--- REQUIRED ACTION ---
Report back every line from the entries below in which the word "faster" occurs.

--- DATA FOR THIS TASK ---
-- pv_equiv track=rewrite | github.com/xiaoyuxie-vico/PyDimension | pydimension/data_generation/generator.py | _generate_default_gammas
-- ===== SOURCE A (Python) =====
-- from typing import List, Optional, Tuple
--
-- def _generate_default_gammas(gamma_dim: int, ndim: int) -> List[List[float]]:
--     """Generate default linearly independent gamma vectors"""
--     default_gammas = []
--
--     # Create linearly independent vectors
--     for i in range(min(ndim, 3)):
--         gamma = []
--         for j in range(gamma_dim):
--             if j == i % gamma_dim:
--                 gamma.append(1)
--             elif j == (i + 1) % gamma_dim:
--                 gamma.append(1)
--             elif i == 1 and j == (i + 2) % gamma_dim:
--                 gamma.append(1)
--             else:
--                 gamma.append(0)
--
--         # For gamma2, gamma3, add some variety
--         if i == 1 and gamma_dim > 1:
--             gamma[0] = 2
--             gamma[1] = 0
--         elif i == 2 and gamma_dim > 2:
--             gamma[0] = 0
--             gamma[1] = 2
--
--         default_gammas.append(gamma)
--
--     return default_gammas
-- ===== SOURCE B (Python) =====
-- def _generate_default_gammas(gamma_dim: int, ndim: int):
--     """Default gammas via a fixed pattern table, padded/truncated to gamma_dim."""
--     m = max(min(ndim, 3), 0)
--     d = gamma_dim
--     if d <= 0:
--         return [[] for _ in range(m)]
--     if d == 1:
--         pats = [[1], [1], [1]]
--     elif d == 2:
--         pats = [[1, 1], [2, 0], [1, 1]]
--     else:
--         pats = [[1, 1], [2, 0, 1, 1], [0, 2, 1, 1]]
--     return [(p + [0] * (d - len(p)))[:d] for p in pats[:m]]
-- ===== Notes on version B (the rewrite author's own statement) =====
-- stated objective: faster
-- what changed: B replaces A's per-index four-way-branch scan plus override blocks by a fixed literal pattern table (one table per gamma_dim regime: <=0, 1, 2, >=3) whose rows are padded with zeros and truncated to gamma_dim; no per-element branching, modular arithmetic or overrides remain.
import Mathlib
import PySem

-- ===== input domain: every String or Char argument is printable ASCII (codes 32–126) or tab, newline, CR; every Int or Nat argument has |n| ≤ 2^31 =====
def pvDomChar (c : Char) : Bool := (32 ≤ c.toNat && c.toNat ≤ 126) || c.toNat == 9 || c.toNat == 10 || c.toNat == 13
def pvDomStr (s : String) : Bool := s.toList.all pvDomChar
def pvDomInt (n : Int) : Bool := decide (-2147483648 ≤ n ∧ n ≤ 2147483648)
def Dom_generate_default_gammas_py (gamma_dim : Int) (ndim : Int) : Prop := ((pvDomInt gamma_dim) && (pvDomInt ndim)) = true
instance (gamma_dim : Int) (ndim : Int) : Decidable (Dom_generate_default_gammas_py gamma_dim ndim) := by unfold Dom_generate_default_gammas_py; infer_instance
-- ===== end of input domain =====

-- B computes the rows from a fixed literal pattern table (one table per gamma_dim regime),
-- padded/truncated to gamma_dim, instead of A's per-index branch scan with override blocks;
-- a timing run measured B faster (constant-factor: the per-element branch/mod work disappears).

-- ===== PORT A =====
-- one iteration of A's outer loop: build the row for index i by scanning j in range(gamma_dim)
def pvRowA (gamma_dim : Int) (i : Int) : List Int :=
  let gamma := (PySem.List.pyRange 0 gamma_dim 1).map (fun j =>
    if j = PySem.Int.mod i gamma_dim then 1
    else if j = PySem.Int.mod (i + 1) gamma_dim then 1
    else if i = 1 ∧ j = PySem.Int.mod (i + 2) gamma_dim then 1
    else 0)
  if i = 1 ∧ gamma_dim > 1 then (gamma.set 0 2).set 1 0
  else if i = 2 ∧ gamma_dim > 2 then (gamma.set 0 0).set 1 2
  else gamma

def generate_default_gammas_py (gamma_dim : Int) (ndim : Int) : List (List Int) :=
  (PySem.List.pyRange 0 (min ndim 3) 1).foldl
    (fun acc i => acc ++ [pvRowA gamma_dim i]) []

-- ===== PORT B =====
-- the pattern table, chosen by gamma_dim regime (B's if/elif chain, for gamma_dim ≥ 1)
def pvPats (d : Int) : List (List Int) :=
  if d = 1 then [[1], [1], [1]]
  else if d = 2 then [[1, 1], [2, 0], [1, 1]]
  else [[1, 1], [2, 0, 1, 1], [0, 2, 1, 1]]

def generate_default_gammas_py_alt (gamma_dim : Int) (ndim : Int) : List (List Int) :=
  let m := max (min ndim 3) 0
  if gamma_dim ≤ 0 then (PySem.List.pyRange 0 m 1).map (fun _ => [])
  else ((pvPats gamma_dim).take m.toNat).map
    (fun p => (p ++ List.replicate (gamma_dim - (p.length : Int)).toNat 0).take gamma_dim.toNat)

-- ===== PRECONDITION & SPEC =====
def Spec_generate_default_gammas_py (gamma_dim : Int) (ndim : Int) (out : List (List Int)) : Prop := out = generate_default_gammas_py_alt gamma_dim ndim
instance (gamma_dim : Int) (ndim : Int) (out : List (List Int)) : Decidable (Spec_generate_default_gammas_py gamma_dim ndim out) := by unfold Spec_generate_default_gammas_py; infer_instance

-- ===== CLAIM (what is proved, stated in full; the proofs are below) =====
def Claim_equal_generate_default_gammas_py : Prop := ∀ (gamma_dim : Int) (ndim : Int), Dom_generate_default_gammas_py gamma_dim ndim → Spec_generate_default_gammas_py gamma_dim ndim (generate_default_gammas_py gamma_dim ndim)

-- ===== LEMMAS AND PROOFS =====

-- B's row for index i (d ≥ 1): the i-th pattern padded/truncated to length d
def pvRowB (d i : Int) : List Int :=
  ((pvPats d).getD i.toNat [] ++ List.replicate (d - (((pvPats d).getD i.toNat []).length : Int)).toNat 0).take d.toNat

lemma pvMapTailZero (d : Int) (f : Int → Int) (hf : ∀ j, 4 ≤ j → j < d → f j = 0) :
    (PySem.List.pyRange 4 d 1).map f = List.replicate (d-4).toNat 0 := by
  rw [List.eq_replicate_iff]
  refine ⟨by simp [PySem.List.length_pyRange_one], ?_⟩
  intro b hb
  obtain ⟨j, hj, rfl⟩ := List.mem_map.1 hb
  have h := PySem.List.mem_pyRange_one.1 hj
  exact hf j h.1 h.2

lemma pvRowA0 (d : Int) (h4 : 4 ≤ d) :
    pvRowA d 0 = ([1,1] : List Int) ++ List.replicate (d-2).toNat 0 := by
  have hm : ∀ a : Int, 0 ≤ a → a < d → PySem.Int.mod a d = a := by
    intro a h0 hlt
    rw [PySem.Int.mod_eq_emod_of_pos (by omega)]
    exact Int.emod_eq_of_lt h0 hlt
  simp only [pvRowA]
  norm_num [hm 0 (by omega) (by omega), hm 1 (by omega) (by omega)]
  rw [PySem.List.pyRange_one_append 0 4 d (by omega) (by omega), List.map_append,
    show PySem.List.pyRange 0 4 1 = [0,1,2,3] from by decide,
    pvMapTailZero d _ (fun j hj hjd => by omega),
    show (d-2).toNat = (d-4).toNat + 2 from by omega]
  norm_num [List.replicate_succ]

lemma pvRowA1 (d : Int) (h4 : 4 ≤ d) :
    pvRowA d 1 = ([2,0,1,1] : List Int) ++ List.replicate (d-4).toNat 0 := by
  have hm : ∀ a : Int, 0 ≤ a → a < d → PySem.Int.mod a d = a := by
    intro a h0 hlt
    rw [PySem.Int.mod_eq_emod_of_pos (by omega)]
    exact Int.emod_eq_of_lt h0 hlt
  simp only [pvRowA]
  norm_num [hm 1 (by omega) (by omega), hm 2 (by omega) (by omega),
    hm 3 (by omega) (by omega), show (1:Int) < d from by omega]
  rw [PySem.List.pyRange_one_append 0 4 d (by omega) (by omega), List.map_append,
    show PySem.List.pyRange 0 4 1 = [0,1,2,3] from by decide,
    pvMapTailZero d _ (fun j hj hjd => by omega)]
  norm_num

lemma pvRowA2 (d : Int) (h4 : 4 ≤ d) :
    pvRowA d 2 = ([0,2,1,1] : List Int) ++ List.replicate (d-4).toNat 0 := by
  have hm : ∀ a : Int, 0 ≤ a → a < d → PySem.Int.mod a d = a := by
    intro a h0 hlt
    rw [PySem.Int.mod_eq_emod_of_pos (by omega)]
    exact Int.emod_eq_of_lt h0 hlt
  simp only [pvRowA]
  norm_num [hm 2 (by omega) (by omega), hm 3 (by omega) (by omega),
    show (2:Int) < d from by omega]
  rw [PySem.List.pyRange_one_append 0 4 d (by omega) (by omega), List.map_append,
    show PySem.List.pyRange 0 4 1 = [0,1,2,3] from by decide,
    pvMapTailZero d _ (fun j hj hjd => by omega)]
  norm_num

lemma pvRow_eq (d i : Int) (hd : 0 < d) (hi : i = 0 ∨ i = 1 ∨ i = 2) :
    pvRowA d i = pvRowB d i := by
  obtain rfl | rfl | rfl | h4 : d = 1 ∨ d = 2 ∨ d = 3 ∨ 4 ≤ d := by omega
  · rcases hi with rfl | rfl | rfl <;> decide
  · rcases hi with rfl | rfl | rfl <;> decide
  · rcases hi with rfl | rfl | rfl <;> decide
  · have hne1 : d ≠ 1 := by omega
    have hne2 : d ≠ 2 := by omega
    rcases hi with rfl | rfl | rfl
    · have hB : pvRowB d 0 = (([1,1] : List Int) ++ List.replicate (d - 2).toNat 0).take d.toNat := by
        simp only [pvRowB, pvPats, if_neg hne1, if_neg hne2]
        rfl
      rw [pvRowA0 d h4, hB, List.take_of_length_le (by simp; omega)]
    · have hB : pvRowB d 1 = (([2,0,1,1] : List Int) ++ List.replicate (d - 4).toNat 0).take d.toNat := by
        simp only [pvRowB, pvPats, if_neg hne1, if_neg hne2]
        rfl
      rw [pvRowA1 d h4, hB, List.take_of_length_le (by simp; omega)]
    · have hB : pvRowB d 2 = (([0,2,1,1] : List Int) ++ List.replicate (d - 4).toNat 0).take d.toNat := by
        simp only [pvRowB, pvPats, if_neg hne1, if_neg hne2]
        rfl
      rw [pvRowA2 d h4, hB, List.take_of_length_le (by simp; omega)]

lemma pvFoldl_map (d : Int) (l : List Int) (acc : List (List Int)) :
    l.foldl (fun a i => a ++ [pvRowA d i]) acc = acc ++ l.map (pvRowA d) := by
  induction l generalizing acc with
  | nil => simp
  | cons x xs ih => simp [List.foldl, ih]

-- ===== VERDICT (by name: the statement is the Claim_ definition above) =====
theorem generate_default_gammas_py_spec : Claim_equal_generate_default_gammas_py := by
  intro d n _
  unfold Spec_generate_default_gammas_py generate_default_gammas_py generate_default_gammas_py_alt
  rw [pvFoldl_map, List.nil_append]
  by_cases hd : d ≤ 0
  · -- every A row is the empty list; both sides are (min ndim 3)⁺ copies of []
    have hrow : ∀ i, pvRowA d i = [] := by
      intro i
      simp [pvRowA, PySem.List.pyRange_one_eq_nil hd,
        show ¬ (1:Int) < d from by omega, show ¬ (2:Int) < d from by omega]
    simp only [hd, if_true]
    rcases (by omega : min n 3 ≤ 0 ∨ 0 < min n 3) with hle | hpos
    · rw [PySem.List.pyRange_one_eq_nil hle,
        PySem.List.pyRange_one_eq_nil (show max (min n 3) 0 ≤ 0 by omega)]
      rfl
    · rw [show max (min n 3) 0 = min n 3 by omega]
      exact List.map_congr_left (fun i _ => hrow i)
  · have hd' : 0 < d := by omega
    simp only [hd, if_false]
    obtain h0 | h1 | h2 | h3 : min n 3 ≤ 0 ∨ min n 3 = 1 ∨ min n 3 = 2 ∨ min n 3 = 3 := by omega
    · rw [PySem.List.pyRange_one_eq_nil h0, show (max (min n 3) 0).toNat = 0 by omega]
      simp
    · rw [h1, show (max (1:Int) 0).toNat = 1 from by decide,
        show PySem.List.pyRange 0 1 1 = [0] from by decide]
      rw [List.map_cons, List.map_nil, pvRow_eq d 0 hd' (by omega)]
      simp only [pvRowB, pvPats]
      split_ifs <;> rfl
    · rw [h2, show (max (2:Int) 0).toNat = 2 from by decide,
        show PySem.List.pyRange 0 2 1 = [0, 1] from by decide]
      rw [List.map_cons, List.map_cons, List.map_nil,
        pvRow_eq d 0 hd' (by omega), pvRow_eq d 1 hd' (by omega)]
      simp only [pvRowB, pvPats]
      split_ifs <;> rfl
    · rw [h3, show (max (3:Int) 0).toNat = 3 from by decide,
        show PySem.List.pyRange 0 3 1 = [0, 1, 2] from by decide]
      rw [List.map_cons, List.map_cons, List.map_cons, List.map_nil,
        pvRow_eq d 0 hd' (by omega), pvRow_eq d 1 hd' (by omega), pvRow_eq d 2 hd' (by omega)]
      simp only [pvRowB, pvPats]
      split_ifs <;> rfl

--- TASK ANSWER ---
-- stated objective: faster
-- a timing run measured B faster (constant-factor: the per-element branch/mod work disappears).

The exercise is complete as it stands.